ACARS — Aircraft Communications Addressing and Reporting System — est une liaison de données numérique entre un appareil et les systèmes au sol de sa compagnie. Mis en service en 1978, c'est essentiellement de la messagerie texte pour avions. Ce n'est ni prestigieux ni un système de localisation, mais il porte l'essentiel de ce qui fait tourner une compagnie aérienne.
Ce qu'il transporte
Les messages d'exploitation. Heures de repoussage, de décollage, d'atterrissage et d'arrivée au poste, transmises automatiquement. Elles alimentent la planification des équipages, l'attribution des postes de stationnement et la gestion des correspondances sans que personne ne saisisse quoi que ce soit.
Les données moteurs et systèmes. Comptes rendus périodiques de performance moteur et d'état des systèmes, utilisés pour le suivi de tendance. Constructeurs et compagnies les analysent pour détecter un composant dérivant hors tolérance avant qu'il ne lâche : c'est le fondement de la maintenance prédictive.
Les messages de panne. Quand un système détecte une anomalie, ACARS la signale au contrôle de maintenance au sol, afin que pièces et techniciens attendent à l'arrivée.
La messagerie d'équipage. Texte entre le poste et le centre d'exploitation — météo, déroutements, correspondances, autorisations dans certains espaces.
Comment cela circule
ACARS utilise la radio VHF près des terres, la HF pour les régions océaniques et polaires, et les liaisons satellite là où l'appareil est équipé.
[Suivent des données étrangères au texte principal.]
-- pv_equiv track=rewrite | github.com/SamBillmore/AdventOfCode | advent_of_code/day_10/solutions/day_10_puzzle_2.py | check_incomplete_single_row
-- ===== SOURCE A (Python) =====
-- from typing import List, Optional
--
-- def check_incomplete_single_row(row: str) -> Optional[str]:
--     closing_characters = [')',']','}','>']
--     character_pairs = {
--         ')': '(',
--         ']': '[',
--         '}': '{',
--         '>': '<'
--     }
--     row_length = len(row)
--     position_index = 0
--     for _ in range(0, row_length):
--         if row[position_index] in closing_characters:
--             if row[position_index - 1] != character_pairs[row[position_index]]:
--                 return None
--             else:
--                 row = row.replace(character_pairs[row[position_index]] + row[position_index], '', 1)
--                 position_index = position_index - 1
--         else:
--             position_index = position_index + 1
--     return row
-- ===== SOURCE B (Python) =====
-- def check_incomplete_single_row(row):
--     pairs = {')': '(', ']': '[', '}': '{', '>': '<'}
--     stack = []
--     for ch in row:
--         if ch in pairs:
--             if not stack or stack.pop() != pairs[ch]:
--                 return None
--         else:
--             stack.append(ch)
--     return ''.join(stack)
-- ===== Notes on version B (the rewrite author's own statement) =====
-- stated objective: faster
-- what changed: Replaces A's repeated in-place string scanning (indexing with a moving cursor plus str.replace rebuilding the string for every matched pair) by a single left-to-right pass over the characters with an explicit stack of pending openers.
-- intended difference: On rows with a balanced bracket prefix followed by a closing bracket whose opener is the row's last character, A's row[position_index - 1] wraps around to the end of the string and A returns leftover text such as ')(' instead of None; B returns None, the intended corrupted-line answer. — e.g. on check_incomplete_single_row(")("): A returns some ")(", B returns none
import Mathlib
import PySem

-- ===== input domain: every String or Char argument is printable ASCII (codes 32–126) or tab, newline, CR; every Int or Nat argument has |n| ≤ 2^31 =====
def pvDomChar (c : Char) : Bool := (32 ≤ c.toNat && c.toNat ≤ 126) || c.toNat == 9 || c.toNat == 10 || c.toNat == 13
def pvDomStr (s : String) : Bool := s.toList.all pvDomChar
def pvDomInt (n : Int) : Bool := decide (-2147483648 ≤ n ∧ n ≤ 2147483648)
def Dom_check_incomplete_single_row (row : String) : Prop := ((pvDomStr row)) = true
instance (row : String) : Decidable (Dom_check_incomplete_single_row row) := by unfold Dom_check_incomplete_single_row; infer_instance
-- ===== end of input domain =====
L'unité de gestion embarquée choisit ce qui est disponible, en privilégiant le moins cher.
Les messages sont courts, envoyés par salves, et coûtent de l'argent à l'unité — les compagnies configurent soigneusement ce qui est envoyé et à quelle fréquence. C'est une liaison étroite et intermittente, pas un flux.
Air France 447
ACARS explique que l'on ait su ce qui était arrivé à l'AF447 avant la récupération des enregistreurs deux ans plus tard.
À mesure que les systèmes détectaient des anomalies durant l'événement, ils ont généré des messages de maintenance. Vingt-quatre d'entre eux furent transmis en environ quatre minutes : indications de vitesse incohérentes, déconnexion du pilote automatique, passage en loi de commande alternative, et les alarmes qui ont suivi.
Ces messages n'expliquaient pas l'accident, et n'y étaient pas destinés — ce sont des données de maintenance. Mais ils ont établi la séquence de givrage des Pitot en quelques jours, indiqué approximativement où et quand l'appareil était en difficulté, et façonné toute la recherche. Sans eux, la zone aurait été bien plus vaste.
Ses limites
ACARS n'est pas conçu pour localiser les appareils et ne doit pas servir à cela. Il est intermittent, il peut être désactivé depuis le poste, et la compagnie configure le volume transmis. Sur le MH370, il a cessé d'émettre, et l'ambiguïté sur le caractère délibéré de cet arrêt est l'un des éléments non résolus du dossier.
Son successeur pour le contrôle aérien est le CPDLC, qui transmet les autorisations sous forme de texte et est désormais standard en espace océanique. ACARS lui-même demeure en service pour l'exploitation, quarante-cinq ans plus tard, faisant discrètement ce qu'il a toujours fait.